-- pv_equiv track=rewrite | github.com/Jonggil-dev/Algo | 정종길/프로그래머스/카카오 3회독/2023 KAKAO BLIND RECRUITMENT/표현 가능한 이진트리.py | pharse_bin
-- ===== SOURCE A (Python) =====
-- def pharse_bin(num):
--     check = 2
--     lev = 1
--     bin_str = bin(num)[2:]
--
--     while len(bin_str) > (check ** lev - 1):
--         lev += 1
--
--     bin_str = "0" * (check ** lev - 1 - len(bin_str)) + bin_str
--     return bin_str
-- ===== SOURCE B (Python) =====
-- def pharse_bin(num):
--     bin_str = bin(num)[2:]
--     lev = len(bin_str).bit_length()
--     return "0" * (2 ** lev - 1 - len(bin_str)) + bin_str
-- ===== Notes on version B (the rewrite author's own statement) =====
-- stated objective: idiomatic
-- what changed: The iterative while-loop search for the smallest full-tree level is replaced by the closed-form bit-length of the string length (lev = len(bin_str).bit_length()).
import Mathlib
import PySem

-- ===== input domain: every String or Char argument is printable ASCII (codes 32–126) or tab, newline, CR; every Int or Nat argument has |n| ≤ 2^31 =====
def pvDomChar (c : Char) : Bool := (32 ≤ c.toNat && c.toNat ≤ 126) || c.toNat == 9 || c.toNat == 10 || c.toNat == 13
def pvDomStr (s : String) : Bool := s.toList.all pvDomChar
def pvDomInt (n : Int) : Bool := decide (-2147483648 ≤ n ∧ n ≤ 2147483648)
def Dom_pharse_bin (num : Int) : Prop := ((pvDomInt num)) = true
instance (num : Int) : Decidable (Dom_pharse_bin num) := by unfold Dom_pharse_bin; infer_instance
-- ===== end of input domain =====

-- B replaces A's iterative search for the tree level by the closed-form bit-length
-- of the string length (idiomatic; same results for every int, including negatives).


-- ===== PORT A =====
-- binary digits of a natural number, most significant first (empty for 0); exact for Python's bin
def pvNatBin : Nat → List Char
  | 0 => []
  | n + 1 => pvNatBin ((n + 1) / 2) ++ [if (n + 1) % 2 = 1 then '1' else '0']

-- bin(num)[2:] : for num < 0, bin gives "-0b…" so [2:] keeps 'b' ++ digits; for 0 it is "0"
def pvBinTail (num : Int) : List Char :=
  if num < 0 then 'b' :: pvNatBin num.natAbs
  else if num = 0 then ['0'] else pvNatBin num.natAbs

-- A's while loop: increment lev while len(bin_str) > 2 ** lev - 1
def pvFindLev (L : Nat) (lev : Nat) : Nat :=
  if h : L > 2 ^ lev - 1 then pvFindLev L (lev + 1) else lev
termination_by L - lev
decreasing_by
  have h2 : lev < 2 ^ lev := Nat.lt_two_pow_self
  omega

def pharse_bin (num : Int) : String :=
  let bin_str := pvBinTail num
  let lev := pvFindLev bin_str.length 1
  String.mk (List.replicate (2 ^ lev - 1 - bin_str.length) '0' ++ bin_str)

-- ===== PORT B =====
-- len(bin_str).bit_length() is ported as Nat.size (the corresponding Mathlib function)
def pharse_bin_alt (num : Int) : String :=
  let bin_str := pvBinTail num
  let lev := Nat.size bin_str.length
  String.mk (List.replicate (2 ^ lev - 1 - bin_str.length) '0' ++ bin_str)

-- ===== PRECONDITION & SPEC =====
def Spec_pharse_bin (num : Int) (out : String) : Prop := out = pharse_bin_alt num
instance (num : Int) (out : String) : Decidable (Spec_pharse_bin num out) := by unfold Spec_pharse_bin; infer_instance

-- ===== CLAIM (what is proved, stated in full; the proofs are below) =====
def Claim_equal_pharse_bin : Prop := ∀ (num : Int), Dom_pharse_bin num → Spec_pharse_bin num (pharse_bin num)

-- ===== LEMMAS AND PROOFS =====

theorem pvNatBin_ne_nil (n : Nat) (h : 0 < n) : pvNatBin n ≠ [] := by
  cases n with
  | zero => omega
  | succ m => simp [pvNatBin]

theorem pvBinTail_ne_nil (num : Int) : pvBinTail num ≠ [] := by
  unfold pvBinTail
  split
  · simp
  · split
    · simp
    · exact pvNatBin_ne_nil _ (by omega)

-- A's loop, started at any lev ≤ size L, stops exactly at size L
theorem pvFindLev_eq_size (L : Nat) (hL : 0 < L) :
    ∀ lev, lev ≤ Nat.size L → pvFindLev L lev = Nat.size L := by
  intro lev hlev
  induction hn : Nat.size L - lev generalizing lev with
  | zero =>
    rw [pvFindLev]
    have hle : Nat.size L ≤ lev := by omega
    have : L < 2 ^ lev := Nat.lt_of_lt_of_le (Nat.lt_size_self L)
      (Nat.pow_le_pow_right (by norm_num) hle)
    rw [dif_neg (by omega)]
    omega
  | succ k ih =>
    rw [pvFindLev]
    have hlt : lev < Nat.size L := by omega
    have h2 : 2 ^ lev ≤ L := Nat.lt_size.mp hlt
    rw [dif_pos (by omega)]
    exact ih (lev + 1) (by omega) (by omega)

theorem pvLev_agree (num : Int) :
    pvFindLev (pvBinTail num).length 1 = Nat.size (pvBinTail num).length := by
  have hL : 0 < (pvBinTail num).length :=
    List.length_pos_iff.mpr (pvBinTail_ne_nil num)
  have hsize : 1 ≤ Nat.size (pvBinTail num).length :=
    Nat.lt_size.mpr (by simpa using hL)
  exact pvFindLev_eq_size _ hL 1 hsize

-- ===== VERDICT (by name: the statement is the Claim_ definition above) =====
theorem pharse_bin_spec : Claim_equal_pharse_bin := by
  intro num _
  unfold Spec_pharse_bin pharse_bin pharse_bin_alt
  simp only [pvLev_agree]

________________________

## WHAT IS REQUIRED
Where a line of the listing includes the word "Prop", it counts; say how many such lines there are and nothing more.

## TASK OUTPUT
3